» **EXERCISE DESCRIPTION**
Check each line below for the word "equals". Then give only how many lines have it.

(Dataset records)
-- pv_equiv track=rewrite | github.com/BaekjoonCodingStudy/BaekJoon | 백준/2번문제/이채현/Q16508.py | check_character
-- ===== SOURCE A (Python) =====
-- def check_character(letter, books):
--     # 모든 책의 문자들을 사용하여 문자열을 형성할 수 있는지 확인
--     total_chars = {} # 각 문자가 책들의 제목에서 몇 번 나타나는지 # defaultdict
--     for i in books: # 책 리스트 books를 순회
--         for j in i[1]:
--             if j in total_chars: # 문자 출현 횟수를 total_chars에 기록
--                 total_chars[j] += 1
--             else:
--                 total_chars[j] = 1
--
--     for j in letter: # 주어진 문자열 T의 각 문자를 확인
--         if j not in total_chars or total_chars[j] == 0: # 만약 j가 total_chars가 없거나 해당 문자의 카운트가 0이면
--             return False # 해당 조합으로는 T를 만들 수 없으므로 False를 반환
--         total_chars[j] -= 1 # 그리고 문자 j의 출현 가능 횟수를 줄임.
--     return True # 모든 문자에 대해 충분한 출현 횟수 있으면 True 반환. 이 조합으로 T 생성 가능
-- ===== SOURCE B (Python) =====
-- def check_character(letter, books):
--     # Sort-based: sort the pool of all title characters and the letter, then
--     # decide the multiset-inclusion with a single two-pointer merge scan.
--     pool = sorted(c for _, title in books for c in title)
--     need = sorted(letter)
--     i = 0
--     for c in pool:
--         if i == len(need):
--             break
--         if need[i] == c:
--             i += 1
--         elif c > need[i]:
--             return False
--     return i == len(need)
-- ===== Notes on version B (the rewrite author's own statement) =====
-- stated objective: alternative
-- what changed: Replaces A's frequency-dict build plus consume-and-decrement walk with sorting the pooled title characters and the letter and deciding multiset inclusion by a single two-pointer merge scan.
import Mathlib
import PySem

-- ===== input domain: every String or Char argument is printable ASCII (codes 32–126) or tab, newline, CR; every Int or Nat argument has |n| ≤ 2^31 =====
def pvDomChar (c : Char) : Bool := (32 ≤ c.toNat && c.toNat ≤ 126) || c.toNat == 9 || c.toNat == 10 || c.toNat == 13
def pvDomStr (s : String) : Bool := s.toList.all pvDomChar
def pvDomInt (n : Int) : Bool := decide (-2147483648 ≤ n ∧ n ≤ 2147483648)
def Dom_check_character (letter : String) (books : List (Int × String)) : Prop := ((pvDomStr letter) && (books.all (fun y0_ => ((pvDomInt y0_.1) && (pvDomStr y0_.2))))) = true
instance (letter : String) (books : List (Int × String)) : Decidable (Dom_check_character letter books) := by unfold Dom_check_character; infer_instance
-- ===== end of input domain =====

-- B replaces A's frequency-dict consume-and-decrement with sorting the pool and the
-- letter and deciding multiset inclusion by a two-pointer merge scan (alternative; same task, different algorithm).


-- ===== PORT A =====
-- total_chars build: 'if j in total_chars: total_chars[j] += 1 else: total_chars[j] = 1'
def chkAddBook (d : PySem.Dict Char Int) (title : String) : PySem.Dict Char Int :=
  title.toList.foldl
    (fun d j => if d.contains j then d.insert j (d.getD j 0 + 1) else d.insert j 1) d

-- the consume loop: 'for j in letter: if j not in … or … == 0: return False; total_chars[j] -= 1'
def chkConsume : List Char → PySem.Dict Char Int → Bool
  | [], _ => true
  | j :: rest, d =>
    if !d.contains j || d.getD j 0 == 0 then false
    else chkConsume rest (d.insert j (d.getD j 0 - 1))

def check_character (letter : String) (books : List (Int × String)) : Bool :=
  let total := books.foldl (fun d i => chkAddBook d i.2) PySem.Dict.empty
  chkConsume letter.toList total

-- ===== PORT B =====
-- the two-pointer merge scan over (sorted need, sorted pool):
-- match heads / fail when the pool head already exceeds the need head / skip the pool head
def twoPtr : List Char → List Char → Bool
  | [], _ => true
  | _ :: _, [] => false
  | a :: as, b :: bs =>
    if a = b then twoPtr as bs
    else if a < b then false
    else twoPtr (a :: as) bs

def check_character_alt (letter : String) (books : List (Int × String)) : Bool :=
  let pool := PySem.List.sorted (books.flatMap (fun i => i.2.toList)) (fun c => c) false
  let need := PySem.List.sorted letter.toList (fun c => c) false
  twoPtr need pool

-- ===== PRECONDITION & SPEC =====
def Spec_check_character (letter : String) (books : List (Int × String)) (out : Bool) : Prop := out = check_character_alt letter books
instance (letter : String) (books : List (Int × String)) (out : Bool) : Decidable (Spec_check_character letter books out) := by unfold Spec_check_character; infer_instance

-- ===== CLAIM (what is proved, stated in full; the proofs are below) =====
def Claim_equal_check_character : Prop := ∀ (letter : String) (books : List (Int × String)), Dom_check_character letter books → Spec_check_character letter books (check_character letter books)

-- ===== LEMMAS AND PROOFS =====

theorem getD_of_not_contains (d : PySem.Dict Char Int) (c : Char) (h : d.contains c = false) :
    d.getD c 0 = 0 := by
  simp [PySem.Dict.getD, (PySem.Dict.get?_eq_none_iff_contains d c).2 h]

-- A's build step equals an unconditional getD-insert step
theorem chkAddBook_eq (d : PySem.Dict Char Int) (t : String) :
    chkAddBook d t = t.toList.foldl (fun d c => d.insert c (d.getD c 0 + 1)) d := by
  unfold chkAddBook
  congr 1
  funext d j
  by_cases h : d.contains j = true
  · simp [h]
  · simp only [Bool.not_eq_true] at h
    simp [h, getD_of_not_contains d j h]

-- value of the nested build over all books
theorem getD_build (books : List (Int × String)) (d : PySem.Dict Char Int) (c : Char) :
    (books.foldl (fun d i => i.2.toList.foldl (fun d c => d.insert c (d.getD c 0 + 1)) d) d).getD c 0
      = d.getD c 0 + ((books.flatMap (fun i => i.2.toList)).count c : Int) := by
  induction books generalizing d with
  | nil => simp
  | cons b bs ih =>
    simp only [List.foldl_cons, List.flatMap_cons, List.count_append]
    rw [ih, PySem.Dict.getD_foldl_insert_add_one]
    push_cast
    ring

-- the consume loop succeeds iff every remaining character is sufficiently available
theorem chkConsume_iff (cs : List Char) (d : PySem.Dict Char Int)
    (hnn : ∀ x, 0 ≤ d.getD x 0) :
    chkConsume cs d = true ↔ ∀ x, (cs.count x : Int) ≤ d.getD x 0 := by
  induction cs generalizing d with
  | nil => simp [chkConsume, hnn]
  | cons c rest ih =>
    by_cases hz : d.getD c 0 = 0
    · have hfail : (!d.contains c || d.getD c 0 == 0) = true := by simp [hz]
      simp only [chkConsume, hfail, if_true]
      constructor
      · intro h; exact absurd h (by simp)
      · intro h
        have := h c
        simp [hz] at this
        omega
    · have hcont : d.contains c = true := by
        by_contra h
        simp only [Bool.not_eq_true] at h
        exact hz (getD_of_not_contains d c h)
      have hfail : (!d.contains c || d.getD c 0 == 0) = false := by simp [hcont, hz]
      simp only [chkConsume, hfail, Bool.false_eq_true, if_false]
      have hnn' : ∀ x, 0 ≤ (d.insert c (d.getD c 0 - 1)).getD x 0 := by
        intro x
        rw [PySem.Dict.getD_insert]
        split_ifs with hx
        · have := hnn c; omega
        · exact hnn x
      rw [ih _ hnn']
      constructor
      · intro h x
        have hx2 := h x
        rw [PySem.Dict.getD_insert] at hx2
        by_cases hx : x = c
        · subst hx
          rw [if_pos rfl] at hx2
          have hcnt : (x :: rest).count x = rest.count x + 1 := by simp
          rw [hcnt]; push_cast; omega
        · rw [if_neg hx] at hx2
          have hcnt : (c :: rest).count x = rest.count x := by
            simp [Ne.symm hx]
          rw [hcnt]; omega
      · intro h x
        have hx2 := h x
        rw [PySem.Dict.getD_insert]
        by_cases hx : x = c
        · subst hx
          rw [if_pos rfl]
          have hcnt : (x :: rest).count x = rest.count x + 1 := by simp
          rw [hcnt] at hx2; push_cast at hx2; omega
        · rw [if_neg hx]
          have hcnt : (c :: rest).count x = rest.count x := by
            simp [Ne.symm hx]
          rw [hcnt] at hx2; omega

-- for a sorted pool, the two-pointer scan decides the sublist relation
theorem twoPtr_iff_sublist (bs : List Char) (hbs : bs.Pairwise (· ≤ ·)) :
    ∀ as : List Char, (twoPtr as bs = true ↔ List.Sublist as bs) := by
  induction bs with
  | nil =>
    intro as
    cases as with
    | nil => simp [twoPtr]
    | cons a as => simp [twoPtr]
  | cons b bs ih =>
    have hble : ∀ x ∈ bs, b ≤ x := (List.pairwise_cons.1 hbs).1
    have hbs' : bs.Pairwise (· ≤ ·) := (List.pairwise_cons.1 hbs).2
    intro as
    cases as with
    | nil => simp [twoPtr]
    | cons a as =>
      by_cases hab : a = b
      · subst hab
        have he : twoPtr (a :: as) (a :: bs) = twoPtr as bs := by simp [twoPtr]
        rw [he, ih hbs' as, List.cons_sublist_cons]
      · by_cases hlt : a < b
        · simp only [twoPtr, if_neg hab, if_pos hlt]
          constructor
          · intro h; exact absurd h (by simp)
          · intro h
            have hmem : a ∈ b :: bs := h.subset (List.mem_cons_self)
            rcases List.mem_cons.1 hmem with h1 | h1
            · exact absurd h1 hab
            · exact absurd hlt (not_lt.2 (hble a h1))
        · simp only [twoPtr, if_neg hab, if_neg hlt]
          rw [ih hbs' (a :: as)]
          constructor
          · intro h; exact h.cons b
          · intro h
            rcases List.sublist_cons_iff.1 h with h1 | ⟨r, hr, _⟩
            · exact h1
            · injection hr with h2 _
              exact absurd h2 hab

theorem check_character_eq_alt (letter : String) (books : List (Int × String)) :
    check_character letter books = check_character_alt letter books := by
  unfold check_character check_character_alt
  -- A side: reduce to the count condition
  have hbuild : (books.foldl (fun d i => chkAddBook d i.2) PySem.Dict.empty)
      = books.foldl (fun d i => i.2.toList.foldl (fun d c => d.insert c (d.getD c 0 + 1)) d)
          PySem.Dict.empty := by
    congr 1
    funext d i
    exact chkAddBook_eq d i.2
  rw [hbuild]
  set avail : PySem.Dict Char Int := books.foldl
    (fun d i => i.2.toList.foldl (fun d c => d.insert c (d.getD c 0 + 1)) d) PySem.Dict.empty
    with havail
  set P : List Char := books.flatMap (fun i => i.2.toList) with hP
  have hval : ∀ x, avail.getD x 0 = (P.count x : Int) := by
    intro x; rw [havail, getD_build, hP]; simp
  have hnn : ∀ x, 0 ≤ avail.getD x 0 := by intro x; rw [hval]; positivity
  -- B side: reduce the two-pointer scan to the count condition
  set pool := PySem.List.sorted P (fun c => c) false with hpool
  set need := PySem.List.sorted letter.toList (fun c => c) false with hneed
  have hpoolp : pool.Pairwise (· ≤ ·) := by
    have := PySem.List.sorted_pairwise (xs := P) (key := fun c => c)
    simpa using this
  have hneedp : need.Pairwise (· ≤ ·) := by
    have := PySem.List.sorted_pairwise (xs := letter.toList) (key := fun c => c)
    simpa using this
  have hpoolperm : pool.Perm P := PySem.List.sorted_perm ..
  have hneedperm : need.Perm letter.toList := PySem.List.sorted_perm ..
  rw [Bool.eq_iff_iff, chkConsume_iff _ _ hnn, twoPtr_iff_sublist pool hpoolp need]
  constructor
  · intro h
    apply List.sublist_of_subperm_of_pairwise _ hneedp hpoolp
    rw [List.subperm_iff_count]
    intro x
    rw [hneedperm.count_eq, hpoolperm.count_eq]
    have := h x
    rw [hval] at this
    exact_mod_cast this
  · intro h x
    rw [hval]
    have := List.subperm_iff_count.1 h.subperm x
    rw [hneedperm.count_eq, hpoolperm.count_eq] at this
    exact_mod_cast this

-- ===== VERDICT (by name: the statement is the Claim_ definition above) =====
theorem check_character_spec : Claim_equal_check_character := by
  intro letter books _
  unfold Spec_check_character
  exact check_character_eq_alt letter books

--

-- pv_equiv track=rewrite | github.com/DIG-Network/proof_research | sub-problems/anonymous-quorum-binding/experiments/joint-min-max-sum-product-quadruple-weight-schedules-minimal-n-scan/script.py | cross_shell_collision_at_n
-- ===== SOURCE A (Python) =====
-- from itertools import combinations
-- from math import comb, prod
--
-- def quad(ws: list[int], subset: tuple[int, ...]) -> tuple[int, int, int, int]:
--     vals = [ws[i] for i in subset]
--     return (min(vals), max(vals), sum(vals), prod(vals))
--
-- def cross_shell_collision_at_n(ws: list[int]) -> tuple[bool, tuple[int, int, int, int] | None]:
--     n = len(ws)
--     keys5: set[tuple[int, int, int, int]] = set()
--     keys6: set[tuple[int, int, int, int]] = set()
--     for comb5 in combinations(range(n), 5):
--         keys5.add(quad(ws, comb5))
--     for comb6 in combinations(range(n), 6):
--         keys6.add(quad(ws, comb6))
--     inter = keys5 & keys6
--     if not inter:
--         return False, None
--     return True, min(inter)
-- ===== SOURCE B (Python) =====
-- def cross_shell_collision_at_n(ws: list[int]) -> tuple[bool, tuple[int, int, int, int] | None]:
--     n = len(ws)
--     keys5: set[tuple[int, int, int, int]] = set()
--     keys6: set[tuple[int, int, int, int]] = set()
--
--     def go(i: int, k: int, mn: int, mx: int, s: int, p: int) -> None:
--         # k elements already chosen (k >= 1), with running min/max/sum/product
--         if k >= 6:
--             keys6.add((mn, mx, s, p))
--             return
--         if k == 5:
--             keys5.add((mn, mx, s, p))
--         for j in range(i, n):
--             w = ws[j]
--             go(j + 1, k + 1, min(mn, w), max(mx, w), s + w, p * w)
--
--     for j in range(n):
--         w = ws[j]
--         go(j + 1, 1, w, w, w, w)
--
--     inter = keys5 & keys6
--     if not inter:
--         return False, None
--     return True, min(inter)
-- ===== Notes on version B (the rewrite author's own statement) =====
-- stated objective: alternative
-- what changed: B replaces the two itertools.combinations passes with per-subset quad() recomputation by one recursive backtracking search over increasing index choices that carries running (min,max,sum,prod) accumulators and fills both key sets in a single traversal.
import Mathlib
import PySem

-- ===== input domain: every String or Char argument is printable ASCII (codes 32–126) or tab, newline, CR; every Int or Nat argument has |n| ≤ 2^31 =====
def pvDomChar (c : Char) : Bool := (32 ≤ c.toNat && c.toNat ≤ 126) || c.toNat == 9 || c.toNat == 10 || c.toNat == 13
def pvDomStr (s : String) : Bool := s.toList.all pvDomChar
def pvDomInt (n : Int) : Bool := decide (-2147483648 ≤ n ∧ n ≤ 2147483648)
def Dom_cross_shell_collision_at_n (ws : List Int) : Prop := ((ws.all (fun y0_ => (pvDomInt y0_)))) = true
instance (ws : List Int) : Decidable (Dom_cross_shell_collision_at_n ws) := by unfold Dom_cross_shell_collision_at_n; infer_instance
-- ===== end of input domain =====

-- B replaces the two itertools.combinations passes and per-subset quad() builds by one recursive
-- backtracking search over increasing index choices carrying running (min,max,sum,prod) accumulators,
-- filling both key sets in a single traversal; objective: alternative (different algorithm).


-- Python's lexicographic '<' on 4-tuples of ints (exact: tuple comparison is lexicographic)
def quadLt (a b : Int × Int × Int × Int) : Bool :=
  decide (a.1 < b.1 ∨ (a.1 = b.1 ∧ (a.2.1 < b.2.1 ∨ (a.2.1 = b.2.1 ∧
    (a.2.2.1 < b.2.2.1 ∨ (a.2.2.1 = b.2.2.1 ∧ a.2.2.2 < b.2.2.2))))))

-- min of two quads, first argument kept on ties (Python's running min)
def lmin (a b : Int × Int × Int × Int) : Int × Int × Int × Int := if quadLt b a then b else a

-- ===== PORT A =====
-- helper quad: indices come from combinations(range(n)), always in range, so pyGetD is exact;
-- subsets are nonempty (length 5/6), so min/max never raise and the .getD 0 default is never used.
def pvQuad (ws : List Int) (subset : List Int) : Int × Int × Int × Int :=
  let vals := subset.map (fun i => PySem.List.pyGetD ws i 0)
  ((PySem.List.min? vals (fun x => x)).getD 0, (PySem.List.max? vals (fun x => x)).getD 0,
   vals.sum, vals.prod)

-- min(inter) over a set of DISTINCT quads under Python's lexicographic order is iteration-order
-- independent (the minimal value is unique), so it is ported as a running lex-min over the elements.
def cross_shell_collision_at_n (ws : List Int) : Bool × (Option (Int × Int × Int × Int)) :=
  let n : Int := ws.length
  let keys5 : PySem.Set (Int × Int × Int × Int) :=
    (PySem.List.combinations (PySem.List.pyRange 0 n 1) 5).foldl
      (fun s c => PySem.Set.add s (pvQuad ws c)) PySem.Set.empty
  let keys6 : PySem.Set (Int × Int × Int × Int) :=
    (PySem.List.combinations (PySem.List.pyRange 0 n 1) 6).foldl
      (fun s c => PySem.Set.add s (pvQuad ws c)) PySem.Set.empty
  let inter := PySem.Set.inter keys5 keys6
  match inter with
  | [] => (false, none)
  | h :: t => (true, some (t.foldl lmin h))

--

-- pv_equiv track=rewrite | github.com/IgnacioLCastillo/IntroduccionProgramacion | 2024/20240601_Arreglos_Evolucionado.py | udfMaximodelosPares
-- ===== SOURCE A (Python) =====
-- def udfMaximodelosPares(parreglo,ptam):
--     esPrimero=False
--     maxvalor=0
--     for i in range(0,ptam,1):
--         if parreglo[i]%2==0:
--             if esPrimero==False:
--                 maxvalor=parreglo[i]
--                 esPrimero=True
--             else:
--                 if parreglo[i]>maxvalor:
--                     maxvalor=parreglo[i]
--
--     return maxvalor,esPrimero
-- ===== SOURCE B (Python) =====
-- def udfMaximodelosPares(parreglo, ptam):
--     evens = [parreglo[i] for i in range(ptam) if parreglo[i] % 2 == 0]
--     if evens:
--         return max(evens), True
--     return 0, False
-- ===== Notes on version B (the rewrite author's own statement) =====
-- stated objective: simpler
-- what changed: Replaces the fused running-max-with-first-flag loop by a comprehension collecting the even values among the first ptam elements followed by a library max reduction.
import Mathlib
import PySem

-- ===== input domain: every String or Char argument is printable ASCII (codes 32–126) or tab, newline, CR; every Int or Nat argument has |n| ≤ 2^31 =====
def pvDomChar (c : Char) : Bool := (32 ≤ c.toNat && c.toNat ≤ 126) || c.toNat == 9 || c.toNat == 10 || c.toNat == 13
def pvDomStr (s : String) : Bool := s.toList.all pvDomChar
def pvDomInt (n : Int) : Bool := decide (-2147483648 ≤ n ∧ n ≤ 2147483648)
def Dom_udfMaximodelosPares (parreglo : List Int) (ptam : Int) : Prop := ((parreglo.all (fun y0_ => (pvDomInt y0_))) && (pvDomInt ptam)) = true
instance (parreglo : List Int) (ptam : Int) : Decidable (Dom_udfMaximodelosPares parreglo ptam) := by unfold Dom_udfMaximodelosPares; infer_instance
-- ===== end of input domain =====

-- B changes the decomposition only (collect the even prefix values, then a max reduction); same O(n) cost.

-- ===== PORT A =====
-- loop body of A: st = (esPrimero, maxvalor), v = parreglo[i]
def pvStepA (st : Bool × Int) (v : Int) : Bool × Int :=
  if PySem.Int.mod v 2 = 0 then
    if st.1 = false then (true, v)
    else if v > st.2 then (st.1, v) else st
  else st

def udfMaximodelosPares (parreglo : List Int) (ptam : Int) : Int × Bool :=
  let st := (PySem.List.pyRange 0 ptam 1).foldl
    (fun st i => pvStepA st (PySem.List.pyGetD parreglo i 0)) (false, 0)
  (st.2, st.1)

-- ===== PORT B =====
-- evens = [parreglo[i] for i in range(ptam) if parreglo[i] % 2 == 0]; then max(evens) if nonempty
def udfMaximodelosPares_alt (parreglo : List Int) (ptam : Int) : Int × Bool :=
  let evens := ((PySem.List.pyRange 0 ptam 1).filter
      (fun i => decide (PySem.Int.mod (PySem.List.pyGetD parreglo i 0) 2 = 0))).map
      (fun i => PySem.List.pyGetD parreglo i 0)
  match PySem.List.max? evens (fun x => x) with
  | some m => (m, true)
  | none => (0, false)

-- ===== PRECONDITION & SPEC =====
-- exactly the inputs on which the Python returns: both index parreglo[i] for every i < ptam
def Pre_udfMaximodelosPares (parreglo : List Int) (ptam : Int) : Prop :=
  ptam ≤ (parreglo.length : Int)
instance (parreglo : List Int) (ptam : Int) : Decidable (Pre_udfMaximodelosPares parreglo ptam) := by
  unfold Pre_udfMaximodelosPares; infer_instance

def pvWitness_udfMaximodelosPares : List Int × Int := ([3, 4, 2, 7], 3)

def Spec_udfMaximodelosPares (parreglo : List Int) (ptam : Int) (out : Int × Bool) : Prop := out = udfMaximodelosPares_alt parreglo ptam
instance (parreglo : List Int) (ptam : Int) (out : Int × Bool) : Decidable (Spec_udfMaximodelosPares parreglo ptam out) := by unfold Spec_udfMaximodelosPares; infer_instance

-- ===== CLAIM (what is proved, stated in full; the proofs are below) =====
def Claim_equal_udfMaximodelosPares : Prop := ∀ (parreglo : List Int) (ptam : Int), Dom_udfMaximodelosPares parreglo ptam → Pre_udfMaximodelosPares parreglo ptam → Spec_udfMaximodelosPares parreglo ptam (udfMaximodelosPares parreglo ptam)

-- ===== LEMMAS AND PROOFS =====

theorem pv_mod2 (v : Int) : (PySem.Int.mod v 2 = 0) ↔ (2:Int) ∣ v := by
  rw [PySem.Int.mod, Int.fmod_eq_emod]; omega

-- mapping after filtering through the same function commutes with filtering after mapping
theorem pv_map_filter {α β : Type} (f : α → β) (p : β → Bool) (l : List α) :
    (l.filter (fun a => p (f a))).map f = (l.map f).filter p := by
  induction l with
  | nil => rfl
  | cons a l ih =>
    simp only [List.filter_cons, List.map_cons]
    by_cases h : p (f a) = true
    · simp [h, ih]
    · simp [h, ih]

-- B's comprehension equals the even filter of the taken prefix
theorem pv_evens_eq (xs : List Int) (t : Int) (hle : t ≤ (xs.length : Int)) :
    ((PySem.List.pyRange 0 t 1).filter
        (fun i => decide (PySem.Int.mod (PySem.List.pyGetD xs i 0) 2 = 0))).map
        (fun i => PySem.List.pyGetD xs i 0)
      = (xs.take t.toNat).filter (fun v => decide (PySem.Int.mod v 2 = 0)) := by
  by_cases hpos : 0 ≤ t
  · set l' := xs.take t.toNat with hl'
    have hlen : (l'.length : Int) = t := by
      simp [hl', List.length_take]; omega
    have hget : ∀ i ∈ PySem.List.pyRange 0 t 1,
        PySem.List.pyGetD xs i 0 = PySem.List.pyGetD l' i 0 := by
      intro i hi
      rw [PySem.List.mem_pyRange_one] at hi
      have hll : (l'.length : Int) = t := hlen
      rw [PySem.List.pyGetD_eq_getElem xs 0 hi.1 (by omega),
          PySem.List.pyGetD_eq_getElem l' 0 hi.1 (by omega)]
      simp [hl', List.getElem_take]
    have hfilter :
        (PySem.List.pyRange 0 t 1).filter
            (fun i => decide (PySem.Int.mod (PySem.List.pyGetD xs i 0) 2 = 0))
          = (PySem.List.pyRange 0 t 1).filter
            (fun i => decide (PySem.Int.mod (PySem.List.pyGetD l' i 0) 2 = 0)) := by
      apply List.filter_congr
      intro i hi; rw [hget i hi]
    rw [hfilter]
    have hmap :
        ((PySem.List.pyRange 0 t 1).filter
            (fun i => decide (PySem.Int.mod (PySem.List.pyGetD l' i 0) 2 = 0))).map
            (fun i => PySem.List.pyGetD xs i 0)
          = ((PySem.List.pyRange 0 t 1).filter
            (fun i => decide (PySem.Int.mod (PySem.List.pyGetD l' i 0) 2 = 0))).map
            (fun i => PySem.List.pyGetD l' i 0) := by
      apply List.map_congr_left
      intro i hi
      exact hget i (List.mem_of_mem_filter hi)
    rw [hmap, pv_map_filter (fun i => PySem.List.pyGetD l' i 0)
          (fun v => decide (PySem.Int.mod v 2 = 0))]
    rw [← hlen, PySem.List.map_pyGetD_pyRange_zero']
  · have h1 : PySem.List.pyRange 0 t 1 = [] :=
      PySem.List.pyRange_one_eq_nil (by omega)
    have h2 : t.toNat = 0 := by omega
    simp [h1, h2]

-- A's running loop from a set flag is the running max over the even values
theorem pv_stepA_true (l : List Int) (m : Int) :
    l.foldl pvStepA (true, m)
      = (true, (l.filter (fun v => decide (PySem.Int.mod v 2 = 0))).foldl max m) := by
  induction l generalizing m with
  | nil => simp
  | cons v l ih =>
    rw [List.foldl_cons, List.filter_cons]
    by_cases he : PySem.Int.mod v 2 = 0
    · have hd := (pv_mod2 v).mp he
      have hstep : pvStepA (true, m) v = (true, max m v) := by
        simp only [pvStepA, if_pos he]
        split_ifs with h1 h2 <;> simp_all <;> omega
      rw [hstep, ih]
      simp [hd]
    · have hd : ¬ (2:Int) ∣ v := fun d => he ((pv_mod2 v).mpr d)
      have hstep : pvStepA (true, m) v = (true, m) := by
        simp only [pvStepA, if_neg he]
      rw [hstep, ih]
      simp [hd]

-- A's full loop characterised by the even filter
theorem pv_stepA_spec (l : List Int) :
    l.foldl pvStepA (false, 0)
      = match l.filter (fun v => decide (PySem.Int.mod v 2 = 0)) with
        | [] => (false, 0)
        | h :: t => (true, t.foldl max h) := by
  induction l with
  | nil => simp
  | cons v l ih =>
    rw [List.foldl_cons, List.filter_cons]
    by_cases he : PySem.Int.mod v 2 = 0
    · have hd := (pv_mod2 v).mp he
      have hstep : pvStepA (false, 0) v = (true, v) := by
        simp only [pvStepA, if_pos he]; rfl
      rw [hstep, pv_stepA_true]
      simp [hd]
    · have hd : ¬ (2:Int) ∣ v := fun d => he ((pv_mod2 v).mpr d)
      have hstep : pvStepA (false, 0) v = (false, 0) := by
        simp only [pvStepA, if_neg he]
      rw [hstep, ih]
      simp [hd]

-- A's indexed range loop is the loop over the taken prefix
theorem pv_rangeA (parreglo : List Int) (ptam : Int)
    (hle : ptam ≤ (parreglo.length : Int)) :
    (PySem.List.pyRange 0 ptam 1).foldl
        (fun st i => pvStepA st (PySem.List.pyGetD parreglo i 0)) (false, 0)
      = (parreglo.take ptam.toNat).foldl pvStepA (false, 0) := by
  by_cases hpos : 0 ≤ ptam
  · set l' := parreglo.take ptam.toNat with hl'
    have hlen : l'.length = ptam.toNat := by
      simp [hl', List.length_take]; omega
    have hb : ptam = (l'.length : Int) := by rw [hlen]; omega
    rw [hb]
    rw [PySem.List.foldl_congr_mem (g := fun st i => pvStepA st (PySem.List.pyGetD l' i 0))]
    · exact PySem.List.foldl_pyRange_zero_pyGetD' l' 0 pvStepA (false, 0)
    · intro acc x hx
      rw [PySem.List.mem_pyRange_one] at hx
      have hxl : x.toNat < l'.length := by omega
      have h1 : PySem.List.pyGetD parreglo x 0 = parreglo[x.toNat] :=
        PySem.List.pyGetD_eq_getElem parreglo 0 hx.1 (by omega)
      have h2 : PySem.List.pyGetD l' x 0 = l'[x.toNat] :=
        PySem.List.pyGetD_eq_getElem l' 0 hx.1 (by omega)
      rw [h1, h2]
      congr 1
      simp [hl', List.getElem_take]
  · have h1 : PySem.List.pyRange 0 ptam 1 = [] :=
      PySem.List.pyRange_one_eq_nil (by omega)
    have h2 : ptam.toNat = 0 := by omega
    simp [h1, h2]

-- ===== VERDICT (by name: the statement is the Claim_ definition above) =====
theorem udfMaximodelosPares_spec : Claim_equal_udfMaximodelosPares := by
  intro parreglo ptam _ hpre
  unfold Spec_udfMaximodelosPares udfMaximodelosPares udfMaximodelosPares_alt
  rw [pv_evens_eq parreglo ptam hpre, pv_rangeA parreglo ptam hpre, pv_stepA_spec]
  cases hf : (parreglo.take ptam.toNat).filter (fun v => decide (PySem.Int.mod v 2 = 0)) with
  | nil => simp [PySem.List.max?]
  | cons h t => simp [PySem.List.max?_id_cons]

» **TASK RESULT**
2